**Dataset entries:**
-- pv_equiv track=rewrite | github.com/AlsikeE/Ez | testbyxcj/mix/tools.py | _compare_put_all_in_tuple
-- ===== SOURCE A (Python) =====
-- def _compare_put_all_in_tuple(path_to_deal,raw_path):
--     target = []
--     length = len(path_to_deal)
--
--     i = 0
--     while(i < length):
--         dp = path_to_deal[i]
--         if(i == 0):
--             dplast = dp if(path_to_deal[0] == raw_path[0]) else raw_path[raw_path.index(dp) - 1]
--         else:
--             dplast = path_to_deal[i-1]
--         if(i == length - 1):
--             dpnext = dp if(path_to_deal[-1] == raw_path[-1]) else raw_path[raw_path.index(dp) + 1]
--         else:
--             dpnext = path_to_deal[i] if (i==length-1) else path_to_deal[i+1]
--         target.append((dplast,dp,dpnext))
--         i += 1
--
--     return target
-- ===== SOURCE B (Python) =====
-- def _compare_put_all_in_tuple(path_to_deal, raw_path):
--     path = list(path_to_deal)
--     if not path:
--         return []
--     left = path[0] if path[0] == raw_path[0] else raw_path[raw_path.index(path[0]) - 1]
--     right = path[-1] if path[-1] == raw_path[-1] else raw_path[raw_path.index(path[-1]) + 1]
--     ext = [left] + path + [right]
--     return list(zip(ext, ext[1:], ext[2:]))
-- ===== Notes on version B (the rewrite author's own statement) =====
-- stated objective: simpler
-- what changed: A's per-index while-loop with boundary conditionals inside every iteration is replaced by computing the left/right boundary neighbours once, extending the path with them, and zipping the extended list with its two shifted tails into sliding-window triples.
import Mathlib
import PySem

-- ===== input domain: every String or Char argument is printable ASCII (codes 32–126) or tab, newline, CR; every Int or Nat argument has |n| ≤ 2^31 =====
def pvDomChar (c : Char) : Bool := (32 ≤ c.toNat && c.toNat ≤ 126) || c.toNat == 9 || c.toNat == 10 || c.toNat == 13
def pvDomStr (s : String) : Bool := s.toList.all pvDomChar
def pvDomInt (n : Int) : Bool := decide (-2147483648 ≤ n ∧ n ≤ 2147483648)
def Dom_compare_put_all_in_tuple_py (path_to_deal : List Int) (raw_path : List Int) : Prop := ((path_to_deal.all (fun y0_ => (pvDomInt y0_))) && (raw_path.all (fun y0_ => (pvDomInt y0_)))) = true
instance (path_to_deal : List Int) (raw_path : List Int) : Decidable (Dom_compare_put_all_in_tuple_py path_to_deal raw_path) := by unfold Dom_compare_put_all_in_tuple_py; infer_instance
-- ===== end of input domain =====

-- B replaces A's per-index boundary conditionals by one sliding window over the path
-- extended with the computed left/right boundary elements (objective: simpler).

-- ===== PORT A =====
-- literal transliteration of A's while-loop (i = 0 .. length-1, appending triples);
-- the `.getD 0` defaults are only reached where the Python raises (excluded by Pre_)
def compare_put_all_in_tuple_py (path_to_deal : List Int) (raw_path : List Int) : List (Int × Int × Int) :=
  let length := path_to_deal.length
  (List.range length).foldl (fun target i =>
    let dp := (PySem.List.pyGet? path_to_deal (i : Int)).getD 0
    let dplast :=
      if i = 0 then
        if (PySem.List.pyGet? path_to_deal 0).getD 0 = (PySem.List.pyGet? raw_path 0).getD 0 then dp
        else (PySem.List.pyGet? raw_path ((((PySem.List.index? raw_path dp).getD 0 : Nat) : Int) - 1)).getD 0
      else (PySem.List.pyGet? path_to_deal ((i : Int) - 1)).getD 0
    let dpnext :=
      if i = length - 1 then
        if (PySem.List.pyGet? path_to_deal (-1)).getD 0 = (PySem.List.pyGet? raw_path (-1)).getD 0 then dp
        else (PySem.List.pyGet? raw_path ((((PySem.List.index? raw_path dp).getD 0 : Nat) : Int) + 1)).getD 0
      else
        if i = length - 1 then (PySem.List.pyGet? path_to_deal (i : Int)).getD 0
        else (PySem.List.pyGet? path_to_deal ((i : Int) + 1)).getD 0
    target ++ [(dplast, dp, dpnext)]) []

-- ===== PORT B =====
-- literal transliteration of Source B: guard empty, compute left/right once, build
-- ext = [left] + path + [right], return zip(ext, ext[1:], ext[2:])
def compare_put_all_in_tuple_py_alt (path_to_deal : List Int) (raw_path : List Int) : List (Int × Int × Int) :=
  let path := path_to_deal
  if path.isEmpty then []
  else
    let p0 := (PySem.List.pyGet? path 0).getD 0
    let pn := (PySem.List.pyGet? path (-1)).getD 0
    let left :=
      if p0 = (PySem.List.pyGet? raw_path 0).getD 0 then p0
      else (PySem.List.pyGet? raw_path ((((PySem.List.index? raw_path p0).getD 0 : Nat) : Int) - 1)).getD 0
    let right :=
      if pn = (PySem.List.pyGet? raw_path (-1)).getD 0 then pn
      else (PySem.List.pyGet? raw_path ((((PySem.List.index? raw_path pn).getD 0 : Nat) : Int) + 1)).getD 0
    let ext := left :: (path ++ [right])
    List.zip ext (List.zip (PySem.List.slice ext (some 1) none) (PySem.List.slice ext (some 2) none))

-- ===== PRECONDITION & SPEC =====
-- Pre_ excludes exactly the inputs where the Python A raises (IndexError on empty
-- raw_path, ValueError/IndexError from the boundary `.index` lookups); B raises on
-- exactly the same inputs, so nothing A returns on is excluded.
def Pre_compare_put_all_in_tuple_py (path_to_deal : List Int) (raw_path : List Int) : Prop :=
  path_to_deal = [] ∨
    (raw_path ≠ [] ∧ path_to_deal.headD 0 ∈ raw_path ∧
      (path_to_deal.getLastD 0 = raw_path.getLastD 0 ∨
        raw_path.idxOf (path_to_deal.getLastD 0) + 1 < raw_path.length))
instance (path_to_deal : List Int) (raw_path : List Int) : Decidable (Pre_compare_put_all_in_tuple_py path_to_deal raw_path) := by unfold Pre_compare_put_all_in_tuple_py; infer_instance

def pvWitness_compare_put_all_in_tuple_py : List Int × List Int := ([1, 2], [0, 1, 2, 3])

def Spec_compare_put_all_in_tuple_py (path_to_deal : List Int) (raw_path : List Int) (out : List (Int × Int × Int)) : Prop := out = compare_put_all_in_tuple_py_alt path_to_deal raw_path
instance (path_to_deal : List Int) (raw_path : List Int) (out : List (Int × Int × Int)) : Decidable (Spec_compare_put_all_in_tuple_py path_to_deal raw_path out) := by unfold Spec_compare_put_all_in_tuple_py; infer_instance

-- ===== CLAIM (what is proved, stated in full; the proofs are below) =====
def Claim_equal_compare_put_all_in_tuple_py : Prop := ∀ (path_to_deal : List Int) (raw_path : List Int), Dom_compare_put_all_in_tuple_py path_to_deal raw_path → Pre_compare_put_all_in_tuple_py path_to_deal raw_path → Spec_compare_put_all_in_tuple_py path_to_deal raw_path (compare_put_all_in_tuple_py path_to_deal raw_path)

-- ===== LEMMAS AND PROOFS =====

theorem compare_put_all_in_tuple_py_total_eq (p r : List Int) :
    compare_put_all_in_tuple_py p r = compare_put_all_in_tuple_py_alt p r := by
  rcases p with _ | ⟨a, ps⟩
  · rfl
  unfold compare_put_all_in_tuple_py compare_put_all_in_tuple_py_alt
  simp only [List.isEmpty_cons, Bool.false_eq_true, if_false,
    PySem.List.slice_from _ (by norm_num : (0:Int) ≤ 1),
    PySem.List.slice_from _ (by norm_num : (0:Int) ≤ 2)]
  rw [PySem.List.foldl_append_singleton_eq_map]
  simp only [List.pure_def, List.bind_eq_flatMap,
    List.nil_append, Int.toNat_one, show Int.toNat 2 = 2 from rfl, List.cons_append,
    List.drop_succ_cons, List.drop_zero]
  rw [show List.flatMap (fun a : Nat => [(a:Int)]) (List.range (a :: ps).length)
        = (List.range (a :: ps).length).map (fun a : Nat => (a:Int)) from (List.map_eq_flatMap).symm]
  rw [List.map_map]
  apply List.ext_getElem
  · simp
  intro i h1 h2
  simp only [List.getElem_map, List.getElem_range, Function.comp_apply, List.getElem_zip]
  have hn : i < ps.length + 1 := by simpa using h1
  have hext : ∀ (R x : Int) (j : Nat) (hj : j < ps.length + 1),
      (x :: (ps ++ [R]))[j]'(by simp; omega) = (x :: ps)[j]'(by simp; omega) := by
    intro R x j hj
    exact List.getElem_append_left (as := x :: ps) (bs := [R]) (by simp; omega)
  simp only [Prod.mk.injEq]
  refine ⟨?_, ?_, ?_⟩
  · by_cases h0 : i = 0
    · subst h0
      rw [if_pos (by norm_num)]
      simp
    · obtain ⟨j, rfl⟩ : ∃ j, i = j + 1 := ⟨i - 1, by omega⟩
      rw [if_neg (by omega)]
      rw [show ((j + 1 : Nat) : Int) - 1 = ((j : Nat) : Int) by push_cast; ring]
      rw [PySem.List.pyGet?_natCast]
      rw [List.getElem_cons_succ, hext _ a j (by omega)]
      rw [List.getElem?_eq_getElem (by simp; omega)]
      rfl
  · rw [hext _ a i hn, PySem.List.pyGet?_natCast,
        List.getElem?_eq_getElem (by simpa using hn)]
    rfl
  · by_cases hL : i = ps.length
    · rw [if_pos (by subst hL; simp)]
      rw [List.getElem_concat_length hL]
      have hdp : (PySem.List.pyGet? (a :: ps) ((i : Nat) : Int)).getD 0
          = (PySem.List.pyGet? (a :: ps) (-1)).getD 0 := by
        subst hL
        rw [PySem.List.pyGet?_natCast, PySem.List.pyGet?_neg_one, List.getLast?_eq_getElem?]
        simp
      rw [hdp]
    · rw [if_neg (by simp only [List.length_cons]; push_cast; omega), if_neg (by simp only [List.length_cons]; push_cast; omega)]
      rw [show ((i : Nat) : Int) + 1 = ((i + 1 : Nat) : Int) by push_cast; ring]
      rw [PySem.List.pyGet?_natCast]
      rw [List.getElem_append_left (by omega : i < ps.length)]
      rw [List.getElem?_eq_getElem (by simp; omega)]
      simp


-- ===== VERDICT (by name: the statement is the Claim_ definition above) =====
theorem compare_put_all_in_tuple_py_spec : Claim_equal_compare_put_all_in_tuple_py := by
  intro p r _ _
  exact compare_put_all_in_tuple_py_total_eq p r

**WHAT TO WORK ON:**
Copy down every line of the entries containing the word "while".

**EXERCISE SOLUTION:**
--     while(i < length):
-- what changed: A's per-index while-loop with boundary conditionals inside every iteration is replaced by computing the left/right boundary neighbours once, extending the path with them, and zipping the extended list with its two shifted tails into sliding-window triples.
-- literal transliteration of A's while-loop (i = 0 .. length-1, appending triples);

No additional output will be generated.